RAG Pipeline

Last updated: 2026-01-30

This document details the Retrieval-Augmented Generation (RAG) pipeline, focusing on how and why it is integrated into the agent’s decision-making process.

What is Retrieval-Augmented Generation (RAG)?

Retrieval-Augmented Generation (RAG) is a technique that enhances the capabilities of large language models (LLMs) by giving them access to an external knowledge base. Instead of relying solely on its training data, a RAG system first retrieves relevant information and then uses this information to generate a more accurate, evidence-based, and contextually relevant response.

RAG in the Monstermessenger Agent

In this project, RAG is used to ensure the agent’s advice is grounded in specific, trusted strategies for dealing with cyberviolence. It allows the agent to provide more than just generic support by referencing concrete information from our curated knowledge base.

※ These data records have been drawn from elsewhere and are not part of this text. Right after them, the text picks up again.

-- pv_equiv track=rewrite | github.com/OndrejMan/blocksci | blockscipy/blocksci/joinmarket_analysis.py | _compute_standard_denoms
-- ===== SOURCE A (Python) =====
-- from collections import Counter
-- from typing import Any, Dict, Optional, Tuple
--
-- def _compute_standard_denoms(coinjoins: Dict[str, Dict[str, Any]]) -> Dict[str, Dict[str, int]]:
--     """Compute repeated output denominations per transaction (anonset-like signal)."""
--     standard_denoms: Dict[str, Dict[str, int]] = {}
--     for txid in coinjoins:
--         values = [coinjoins[txid]["outputs"][idx]["value"] for idx in coinjoins[txid]["outputs"]]
--         counts = Counter(values)
--         repeated = {str(value): int(cnt) for value, cnt in counts.items() if cnt > 1}
--         if repeated:
--             standard_denoms[txid] = repeated
--     return standard_denoms
-- ===== SOURCE B (Python) =====
-- def _compute_standard_denoms(coinjoins):
--     """Compute repeated output denominations per transaction (anonset-like signal)."""
--     standard_denoms = {}
--     for txid, txdata in coinjoins.items():
--         values = [out["value"] for out in txdata["outputs"].values()]
--         sv = sorted(values)
--         # run-length scan over the sorted values: value -> run length (only runs > 1)
--         multi = {}
--         i, n = 0, len(sv)
--         while i < n:
--             j = i + 1
--             while j < n and sv[j] == sv[i]:
--                 j += 1
--             if j - i > 1:
--                 multi[sv[i]] = j - i
--             i = j
--         # rebuild first-appearance order from the original values list
--         repeated = {}
--         seen = set()
--         for v in values:
--             if v in multi and v not in seen:
--                 seen.add(v)
--                 repeated[str(v)] = multi[v]
--         if repeated:
--             standard_denoms[txid] = repeated
--     return standard_denoms
-- ===== Notes on version B (the rewrite author's own statement) =====
-- stated objective: alternative
-- what changed: Replaces Counter-based hash counting per transaction with a sort-then-run-length scan (manual groupby over sorted values) plus a first-appearance-order rebuild pass, so repeated denominations are found by scanning consecutive equal runs instead of hashing counts.
import Mathlib
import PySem

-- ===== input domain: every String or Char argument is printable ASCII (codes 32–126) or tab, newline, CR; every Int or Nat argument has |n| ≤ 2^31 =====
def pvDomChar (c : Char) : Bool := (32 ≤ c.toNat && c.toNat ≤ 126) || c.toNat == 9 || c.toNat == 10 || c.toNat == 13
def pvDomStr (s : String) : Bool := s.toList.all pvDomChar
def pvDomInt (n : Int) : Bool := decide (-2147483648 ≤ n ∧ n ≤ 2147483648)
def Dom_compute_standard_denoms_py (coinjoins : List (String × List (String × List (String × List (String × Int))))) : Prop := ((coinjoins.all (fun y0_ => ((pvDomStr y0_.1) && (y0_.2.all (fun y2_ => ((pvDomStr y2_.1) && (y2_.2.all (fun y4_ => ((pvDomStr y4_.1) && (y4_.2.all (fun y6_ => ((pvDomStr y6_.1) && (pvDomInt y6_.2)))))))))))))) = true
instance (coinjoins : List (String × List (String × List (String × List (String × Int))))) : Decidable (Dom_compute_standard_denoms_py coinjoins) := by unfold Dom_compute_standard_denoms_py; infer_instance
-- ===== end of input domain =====
-- pv_equiv track=rewrite | github.com/Fiewor/freeCodeCampJS | leetcode/September/missingRolls.py | missingRolls
-- ===== SOURCE A (Python) =====
-- from typing import List
--
-- def missingRolls(rolls: List[int], mean: int, n: int) -> List[int]:
--     m = len(rolls)
--     max_dice_roll = 6
--     total_sum = (m + n) * mean
--     missing_sum = total_sum - sum(rolls)
--
--     if missing_sum < n or missing_sum > max_dice_roll * n:
--         return []
--
--     res = []
--
--     for x in range(n, 0, -1):
--         val = min(max_dice_roll, missing_sum - x + 1)
--         res.append(val)
--         missing_sum -= val
--
--     return res
--
-- rolls = [1,5,6]
--
-- mean = 3
--
-- n = 4
-- ===== SOURCE B (Python) =====
-- from typing import List
--
-- def missingRolls(rolls: List[int], mean: int, n: int) -> List[int]:
--     missing_sum = (len(rolls) + n) * mean - sum(rolls)
--     if missing_sum < n or missing_sum > 6 * n:
--         return []
--     extra = missing_sum - n
--     sixes = extra // 5
--     leftover = extra % 5
--     mid = [1 + leftover] if leftover else []
--     return [6] * sixes + mid + [1] * (n - sixes - len(mid))
-- ===== Notes on version B (the rewrite author's own statement) =====
-- stated objective: simpler
-- what changed: Replaced the per-die countdown loop (min(6, missing_sum-x+1) appended n times) by a closed-form construction: as many 6s as fit, one partial die for the remainder mod 5, then 1s, assembled with list repetition.
import Mathlib
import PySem

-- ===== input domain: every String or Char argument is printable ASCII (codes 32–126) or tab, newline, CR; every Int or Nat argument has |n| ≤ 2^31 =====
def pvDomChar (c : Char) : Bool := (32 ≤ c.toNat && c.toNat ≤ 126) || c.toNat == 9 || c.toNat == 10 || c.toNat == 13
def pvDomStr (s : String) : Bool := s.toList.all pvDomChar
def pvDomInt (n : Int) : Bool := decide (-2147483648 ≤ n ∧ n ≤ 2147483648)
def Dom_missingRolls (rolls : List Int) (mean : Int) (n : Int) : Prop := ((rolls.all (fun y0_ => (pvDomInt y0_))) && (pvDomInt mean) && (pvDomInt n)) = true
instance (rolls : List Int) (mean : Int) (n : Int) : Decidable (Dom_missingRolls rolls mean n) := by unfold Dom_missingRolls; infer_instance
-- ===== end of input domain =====

-- B replaces A's per-die countdown loop by a closed-form greedy construction (6s, one partial die, 1s); objective: simpler.

-- ===== PORT A =====
def missingRolls (rolls : List Int) (mean : Int) (n : Int) : List Int :=
  let m : Int := rolls.length
  let maxDiceRoll : Int := 6
  let totalSum : Int := (m + n) * mean
  let missingSum : Int := totalSum - rolls.sum
  if missingSum < n ∨ missingSum > maxDiceRoll * n then []
  else
    ((PySem.List.pyRange n 0 (-1)).foldl
      (fun (st : List Int × Int) x =>
        let val := min maxDiceRoll (st.2 - x + 1)
        (st.1 ++ [val], st.2 - val)) ([], missingSum)).1

-- ===== PORT B =====
def missingRolls_alt (rolls : List Int) (mean : Int) (n : Int) : List Int :=
  let missingSum : Int := ((rolls.length : Int) + n) * mean - rolls.sum
  if missingSum < n ∨ missingSum > 6 * n then []
  else
    let extra := missingSum - n
    let sixes := PySem.Int.floordiv extra 5
    let leftover := PySem.Int.mod extra 5
    let mid : List Int := if leftover ≠ 0 then [1 + leftover] else []
    List.replicate sixes.toNat 6 ++ mid ++ List.replicate (n - sixes - (mid.length : Int)).toNat 1

-- ===== PRECONDITION & SPEC =====
def Spec_missingRolls (rolls : List Int) (mean : Int) (n : Int) (out : List Int) : Prop := out = missingRolls_alt rolls mean n
instance (rolls : List Int) (mean : Int) (n : Int) (out : List Int) : Decidable (Spec_missingRolls rolls mean n out) := by unfold Spec_missingRolls; infer_instance

-- ===== CLAIM (what is proved, stated in full; the proofs are below) =====
def Claim_equal_missingRolls : Prop := ∀ (rolls : List Int) (mean : Int) (n : Int), Dom_missingRolls rolls mean n → Spec_missingRolls rolls mean n (missingRolls rolls mean n)

-- ===== LEMMAS AND PROOFS =====

/-- A's loop as a structural recursion on the number of remaining dice. -/
def pvGreedy : Nat → Int → List Int
  | 0, _ => []
  | k + 1, S =>
      let v := min 6 (S - (k + 1) + 1)
      v :: pvGreedy k (S - v)

theorem pvFold_eq (k : Nat) (S : Int) (acc : List Int) :
    ((PySem.List.pyRange (k : Int) 0 (-1)).foldl
      (fun (st : List Int × Int) x =>
        (st.1 ++ [min 6 (st.2 - x + 1)], st.2 - min 6 (st.2 - x + 1))) (acc, S)).1
      = acc ++ pvGreedy k S := by
  induction k generalizing S acc with
  | zero => simp [PySem.List.pyRange_neg_one_eq_nil (by norm_num : (0:Int) ≤ 0), pvGreedy]
  | succ k ih =>
      rw [PySem.List.pyRange_neg_one_cons (by exact_mod_cast Nat.succ_pos k)]
      have h1 : ((k + 1 : Nat) : Int) - 1 = (k : Int) := by push_cast; ring
      simp only [List.foldl_cons, h1]
      rw [ih]
      simp [pvGreedy]

theorem pvGreedy_ones (k : Nat) : pvGreedy k (k : Int) = List.replicate k 1 := by
  induction k with
  | zero => simp [pvGreedy]
  | succ k ih =>
      have hv : min (6 : Int) ((k + 1 : Nat) - (k + 1) + 1) = 1 := by push_cast; omega
      have h2 : ((k + 1 : Nat) : Int) - 1 = (k : Int) := by push_cast; ring
      simp only [pvGreedy, hv, h2, ih, List.replicate_succ]

theorem pvGreedy_closed (k : Nat) (S : Int) (hlo : (k : Int) ≤ S) (hhi : S ≤ 6 * k) :
    pvGreedy k S =
      List.replicate ((S - k) / 5).toNat 6 ++
      (if (S - k) % 5 ≠ 0 then [1 + (S - k) % 5] else []) ++
      List.replicate ((k : Int) - ((S - k) / 5) - (if (S - k) % 5 ≠ 0 then 1 else 0)).toNat 1 := by
  induction k generalizing S with
  | zero =>
      have hS : S = 0 := by push_cast at hlo hhi; omega
      subst hS; simp [pvGreedy]
  | succ k ih =>
      have e5 : (S - (k + 1 : Nat)) / 5 * 5 + (S - (k + 1 : Nat)) % 5 = S - (k + 1 : Nat) :=
        Int.ediv_mul_add_emod _ 5
      have emod_lo : 0 ≤ (S - (k + 1 : Nat)) % 5 := Int.emod_nonneg _ (by norm_num)
      have emod_hi : (S - (k + 1 : Nat)) % 5 < 5 := Int.emod_lt_of_pos _ (by norm_num)
      by_cases hbig : (k : Int) + 6 ≤ S
      · -- the first die is a 6
        have hv : min (6 : Int) (S - ((k : Int) + 1) + 1) = 6 := by omega
        have e5' : (S - 6 - (k : Nat)) / 5 * 5 + (S - 6 - (k : Nat)) % 5 = S - 6 - (k : Nat) :=
          Int.ediv_mul_add_emod _ 5
        have emod_lo' : 0 ≤ (S - 6 - (k : Nat)) % 5 := Int.emod_nonneg _ (by norm_num)
        have emod_hi' : (S - 6 - (k : Nat)) % 5 < 5 := Int.emod_lt_of_pos _ (by norm_num)
        have hq : (S - (k + 1 : Nat)) / 5 = (S - 6 - (k : Nat)) / 5 + 1 := by
          push_cast at e5 e5' ⊢; omega
        have hr : (S - (k + 1 : Nat)) % 5 = (S - 6 - (k : Nat)) % 5 := by
          push_cast at e5 e5' hq ⊢; omega
        have hq0 : 0 ≤ (S - 6 - (k : Nat)) / 5 := by push_cast at e5'; push_cast at hbig; omega
        have htN : ((S - 6 - (k : Nat)) / 5 + 1).toNat = ((S - 6 - (k : Nat)) / 5).toNat + 1 := by
          omega
        have hcnt : (((k + 1 : Nat) : Int) - ((S - 6 - (k : Nat)) / 5 + 1) -
              (if (S - 6 - (k : Nat)) % 5 ≠ 0 then (1 : Int) else 0))
            = ((k : Nat) : Int) - ((S - 6 - (k : Nat)) / 5) -
              (if (S - 6 - (k : Nat)) % 5 ≠ 0 then (1 : Int) else 0) := by
          push_cast; ring
        simp only [pvGreedy]
        rw [hv, ih (S - 6) (by push_cast at hlo ⊢; omega) (by push_cast at hhi ⊢; omega),
            hq, hr, hcnt, htN, List.replicate_succ]
        simp only [List.cons_append, List.append_assoc]
      · -- the first die is the partial one (possibly a 1)
        have hv : min (6 : Int) (S - ((k : Int) + 1) + 1) = S - k := by
          push_cast at hlo; omega
        have hrest : S - (S - (k : Int)) = (k : Int) := by ring
        have hq : (S - (k + 1 : Nat)) / 5 = 0 := by push_cast at e5 ⊢; omega
        have hr : (S - (k + 1 : Nat)) % 5 = S - k - 1 := by push_cast at e5 hq ⊢; omega
        simp only [pvGreedy]
        rw [hv, hrest, pvGreedy_ones, hq, hr]
        by_cases h0 : S - (k : Int) - 1 = 0
        · have hS1 : S - (k : Int) = 1 := by omega
          have hcnt : (((k + 1 : Nat) : Int) - 0 - 0).toNat = k + 1 := by push_cast; omega
          rw [if_neg (by omega), if_neg (by omega), hS1, hcnt, List.replicate_succ]
          simp
        · have hone : 1 + (S - (k : Int) - 1) = S - k := by ring
          have hcnt : (((k + 1 : Nat) : Int) - 0 - 1).toNat = k := by push_cast; omega
          rw [if_pos h0, if_pos h0, hone, hcnt]
          simp

-- ===== VERDICT (by name: the statement is the Claim_ definition above) =====
theorem missingRolls_spec : Claim_equal_missingRolls := by
  intro rolls mean n _
  unfold Spec_missingRolls
  simp only [missingRolls, missingRolls_alt]
  by_cases hg : ((rolls.length : Int) + n) * mean - rolls.sum < n ∨
      ((rolls.length : Int) + n) * mean - rolls.sum > 6 * n
  · rw [if_pos hg, if_pos hg]
  · rw [if_neg hg, if_neg hg]
    rw [not_or, not_lt, not_lt] at hg
    obtain ⟨h1, h2⟩ := hg
    have hn0 : 0 ≤ n := by omega
    obtain ⟨k, rfl⟩ := Int.eq_ofNat_of_zero_le hn0
    rw [pvFold_eq, pvGreedy_closed k _ h1 h2]
    rw [PySem.Int.floordiv_eq_ediv_of_pos (by norm_num),
        PySem.Int.mod_eq_emod_of_pos (by norm_num)]
    by_cases hr : (((rolls.length : Int) + k) * mean - rolls.sum - (k : Int)) % 5 = 0
    · simp [hr]
    · simp [hr]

The entire RAG workflow is orchestrated between the give_advice and research_strategies nodes in the agent graph.

1. Triggering the RAG Query

The RAG process is initiated within the give_advice node under specific conditions:

First Advice: When the agent is about to give its first piece of advice to the user after collecting context, it forces a RAG query to ensure the initial response is well-informed.
Explicit Need: The give_advice node can also decide to trigger a RAG query if it determines more information is needed to answer a user’s follow-up question.

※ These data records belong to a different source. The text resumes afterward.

-- pv_equiv track=rewrite | github.com/mtweiden/hybrid_partitioning | topology.py | best_line_kernel
-- ===== SOURCE A (Python) =====
-- from typing import Any, Dict, Sequence, Tuple
--
-- def best_line_kernel(op_set, freqs) -> Sequence[tuple[int]]:
-- 	edges = sorted(list(op_set), key=lambda x: freqs[x], reverse=True)
-- 	kernel_edges = []
-- 	if len(edges) < 3:
-- 		return edges
-- 	else:
-- 		used_qudits = set([])
-- 		for i in range(2):
-- 			kernel_edges.append(edges[i])
-- 			used_qudits.add(edges[i][0])
-- 			used_qudits.add(edges[i][1])
-- 		for i in range(2,len(edges)):
-- 			if edges[i][0] in used_qudits and edges[i][1] in used_qudits:
-- 				if len(kernel_edges) == 2 and len(used_qudits) == 4:
-- 					kernel_edges.append(edges[i])
-- 					break
-- 			else:
-- 				kernel_edges.append(edges[i])
-- 				break
--
-- 		return kernel_edges
-- ===== SOURCE B (Python) =====
-- def _pop_best(edges, freqs):
--     # remove and return the first edge with maximal frequency (stable selection step)
--     best = 0
--     for i in range(1, len(edges)):
--         if freqs[edges[i]] > freqs[edges[best]]:
--             best = i
--     return edges.pop(best)
--
-- def best_line_kernel(op_set, freqs):
--     rest = list(op_set)
--     if len(rest) < 3:
--         out = []
--         while rest:
--             out.append(_pop_best(rest, freqs))
--         return out
--     e0 = _pop_best(rest, freqs)
--     e1 = _pop_best(rest, freqs)
--     used = {e0[0], e0[1], e1[0], e1[1]}
--     if len(used) == 4:
--         return [e0, e1, _pop_best(rest, freqs)]
--     cands = [e for e in rest if e[0] not in used or e[1] not in used]
--     if cands:
--         return [e0, e1, _pop_best(cands, freqs)]
--     return [e0, e1]
-- ===== Notes on version B (the rewrite author's own statement) =====
-- stated objective: alternative
-- what changed: B never sorts: it pops the top-frequency edge by stable linear selection (at most three pops), decides the 4-qudit case on the two popped edges, and picks the third edge as the top-frequency element of the explicitly filtered fresh-endpoint candidate list, instead of A's full sort followed by a break-driven scan.
import Mathlib
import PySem

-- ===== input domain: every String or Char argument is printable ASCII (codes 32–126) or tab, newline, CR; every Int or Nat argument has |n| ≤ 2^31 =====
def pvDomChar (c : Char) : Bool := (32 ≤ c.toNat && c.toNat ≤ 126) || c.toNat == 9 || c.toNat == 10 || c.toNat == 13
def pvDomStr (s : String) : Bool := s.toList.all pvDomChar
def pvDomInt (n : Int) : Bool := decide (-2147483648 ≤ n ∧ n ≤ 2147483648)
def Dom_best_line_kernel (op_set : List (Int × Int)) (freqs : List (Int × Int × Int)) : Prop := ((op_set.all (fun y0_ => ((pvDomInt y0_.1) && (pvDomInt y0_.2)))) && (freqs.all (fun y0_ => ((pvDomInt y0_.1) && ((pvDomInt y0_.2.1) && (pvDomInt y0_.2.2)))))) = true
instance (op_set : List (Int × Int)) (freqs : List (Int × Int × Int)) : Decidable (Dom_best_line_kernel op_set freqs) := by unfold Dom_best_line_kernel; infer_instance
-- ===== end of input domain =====

-- B replaces A's full sort + break-driven scan by stable SELECTION of extremal edges:
-- pop the top-frequency edge (at most three times), and pick the third edge as the
-- top-frequency element of the filtered candidate list — no sort at all (objective: alternative).

-- ===== PORT A =====
-- the Python dict 'freqs' (keys are edges): built with dict overwrite semantics (shared lookup helper)
def pvDict (freqs : List (Int × Int × Int)) : PySem.Dict (Int × Int) Int :=
  PySem.Dict.ofList (freqs.map (fun q => ((q.1, q.2.1), q.2.2)))

-- sorted(list(op_set), key=lambda x: freqs[x], reverse=True); lookup total via getD,
-- Pre_ guarantees every key is present
def pvSortedEdges (op_set : List (Int × Int)) (freqs : List (Int × Int × Int)) : List (Int × Int) :=
  PySem.List.sorted op_set (fun x => (pvDict freqs).getD x 0) true

-- the 'for i in range(2, len(edges))' loop with its break, iterating over edges[2:]
def pvALoop (rest : List (Int × Int)) (kernel : List (Int × Int)) (used : PySem.Set Int) : List (Int × Int) :=
  match rest with
  | [] => kernel
  | e :: t =>
    if PySem.Set.contains used e.1 && PySem.Set.contains used e.2 then
      if kernel.length == 2 && used.length == 4 then kernel ++ [e] else pvALoop t kernel used
    else kernel ++ [e]

-- body of A after the sort, on the sorted edge list
def pvACore (edges : List (Int × Int)) : List (Int × Int) :=
  if edges.length < 3 then edges
  else
    -- for i in range(2): kernel_edges.append(edges[i]); used.add(edges[i][0]); used.add(edges[i][1])
    let init := (PySem.List.pyRange 0 2 1).foldl
      (fun (st : List (Int × Int) × PySem.Set Int) i =>
        let e := PySem.List.pyGetD edges i (0, 0)
        (st.1 ++ [e], PySem.Set.add (PySem.Set.add st.2 e.1) e.2))
      ([], PySem.Set.ofList ([] : List Int))
    pvALoop (edges.drop 2) init.1 init.2

def best_line_kernel (op_set : List (Int × Int)) (freqs : List (Int × Int × Int)) : List (Int × Int) :=
  pvACore (pvSortedEdges op_set freqs)

-- ===== PORT B =====
-- _pop_best's 'for i in range(1, len(edges))' loop tracking the index of the best edge
def pvBestIdx (g : Int → Int) (n : Int) : Int :=
  (PySem.List.pyRange 1 n).foldl (fun b i => if g i > g b then i else b) 0

-- _pop_best(edges, freqs): find the first maximal-frequency edge and pop it (none unreachable: list nonempty)
def pvPopBest (f : (Int × Int) → Int) (edges : List (Int × Int)) : Option ((Int × Int) × List (Int × Int)) :=
  PySem.List.pop? edges (pvBestIdx (fun i => f (PySem.List.pyGetD edges i (0, 0))) (edges.length : Int))

-- the 'while rest: out.append(_pop_best(rest, freqs))' loop (fuel = initial length)
def pvSelSort (f : (Int × Int) → Int) : Nat → List (Int × Int) → List (Int × Int)
  | 0, _ => []
  | n + 1, edges =>
    match pvPopBest f edges with
    | none => []
    | some (e, r) => e :: pvSelSort f n r

def best_line_kernel_alt (op_set : List (Int × Int)) (freqs : List (Int × Int × Int)) : List (Int × Int) :=
  let f := fun e => (pvDict freqs).getD e 0
  if op_set.length < 3 then pvSelSort f op_set.length op_set
  else
    match pvPopBest f op_set with
    | none => []  -- unreachable: op_set nonempty
    | some (e0, r1) =>
      match pvPopBest f r1 with
      | none => []  -- unreachable
      | some (e1, r2) =>
        let used := PySem.Set.ofList [e0.1, e0.2, e1.1, e1.2]
        if used.length == 4 then
          match pvPopBest f r2 with
          | none => []  -- unreachable
          | some (e2, _) => [e0, e1, e2]
        else
          let cands := r2.filter (fun e => !(PySem.Set.contains used e.1) || !(PySem.Set.contains used e.2))
          match pvPopBest f cands with
          | none => [e0, e1]
          | some (e2, _) => [e0, e1, e2]

-- ===== PRECONDITION & SPEC =====
-- A raises KeyError when some edge of op_set is not a key of freqs; exactly those inputs are excluded
def Pre_best_line_kernel (op_set : List (Int × Int)) (freqs : List (Int × Int × Int)) : Prop :=
  op_set.all (fun e => (pvDict freqs).contains e) = true
instance (op_set : List (Int × Int)) (freqs : List (Int × Int × Int)) : Decidable (Pre_best_line_kernel op_set freqs) := by unfold Pre_best_line_kernel; infer_instance

def pvWitness_best_line_kernel : (List (Int × Int)) × (List (Int × Int × Int)) :=
  ([(0, 1), (1, 2), (2, 3), (3, 4)], [(0, 1, 5), (1, 2, 4), (2, 3, 3), (3, 4, 2)])

def Spec_best_line_kernel (op_set : List (Int × Int)) (freqs : List (Int × Int × Int)) (out : List (Int × Int)) : Prop := out = best_line_kernel_alt op_set freqs
instance (op_set : List (Int × Int)) (freqs : List (Int × Int × Int)) (out : List (Int × Int)) : Decidable (Spec_best_line_kernel op_set freqs out) := by unfold Spec_best_line_kernel; infer_instance

-- ===== CLAIM (what is proved, stated in full; the proofs are below) =====
def Claim_equal_best_line_kernel : Prop := ∀ (op_set : List (Int × Int)) (freqs : List (Int × Int × Int)), Dom_best_line_kernel op_set freqs → Pre_best_line_kernel op_set freqs → Spec_best_line_kernel op_set freqs (best_line_kernel op_set freqs)

-- ===== LEMMAS AND PROOFS =====

-- canonical form of A's post-sort computation (proof-side helper)
def pvACanon (edges : List (Int × Int)) : List (Int × Int) :=
  if edges.length < 3 then edges
  else
    let e0 := edges.getD 0 (0, 0)
    let e1 := edges.getD 1 (0, 0)
    let used := PySem.Set.ofList [e0.1, e0.2, e1.1, e1.2]
    if used.length == 4 then edges.take 3
    else
      match (edges.drop 2).find?
          (fun e => !(PySem.Set.contains used e.1) || !(PySem.Set.contains used e.2)) with
      | some e => edges.take 2 ++ [e]
      | none => edges.take 2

When a RAG query is triggered, the give_advice node formulates a research_query based on the user’s situation and passes it to the research_strategies node via the agent’s state.

2. Executing the RAG Query

The research_strategies node acts as the executor of the RAG process:

It receives the research_query from the state.
It calls the RAGService to perform the actual search against the vector store.
The RAGService retrieves relevant text chunks from the knowledge base.
The research_strategies node then prompts the LLM with these retrieved chunks and the original query, asking it to synthesize the information into a concise research_result.

3. Using the Retrieved Context

This synthesized research_result is not sent directly to the user. Instead, it is passed back to the give_advice node.

The give_advice node runs for a second time, now aware that research results are ready.
It enriches the main system prompt, instructing the LLM to use the provided research results in its final answer.
The research_result is appended to the conversation history.
The LLM generates the final, user-facing advice, which is now grounded in the information retrieved from the knowledge base.

This two-step process (Query -> Synthesize -> Advise) ensures that the RAG output is seamlessly integrated into the agent’s conversational flow and empathetic tone, rather than just being presented as a raw data dump.

The Retrieval Process (High-Level)

RAGService: The retrieval logic is encapsulated in the api/services/rag.py. This service handles communication with the vector store.
Variant-Specific Knowledge: The service is variant-aware. It automatically queries the correct knowledge base (docs_youth or docs_adult) based on the CHATBOT_VARIANT environment variable, ensuring the retrieved information is appropriate for the target audience.

Note on the Knowledge Base

The RAG system is fed by a knowledge base of .pdf and .docx documents. The process for indexing these documents (converting them into a searchable format) is currently under review and will be detailed in a future version of this documentation.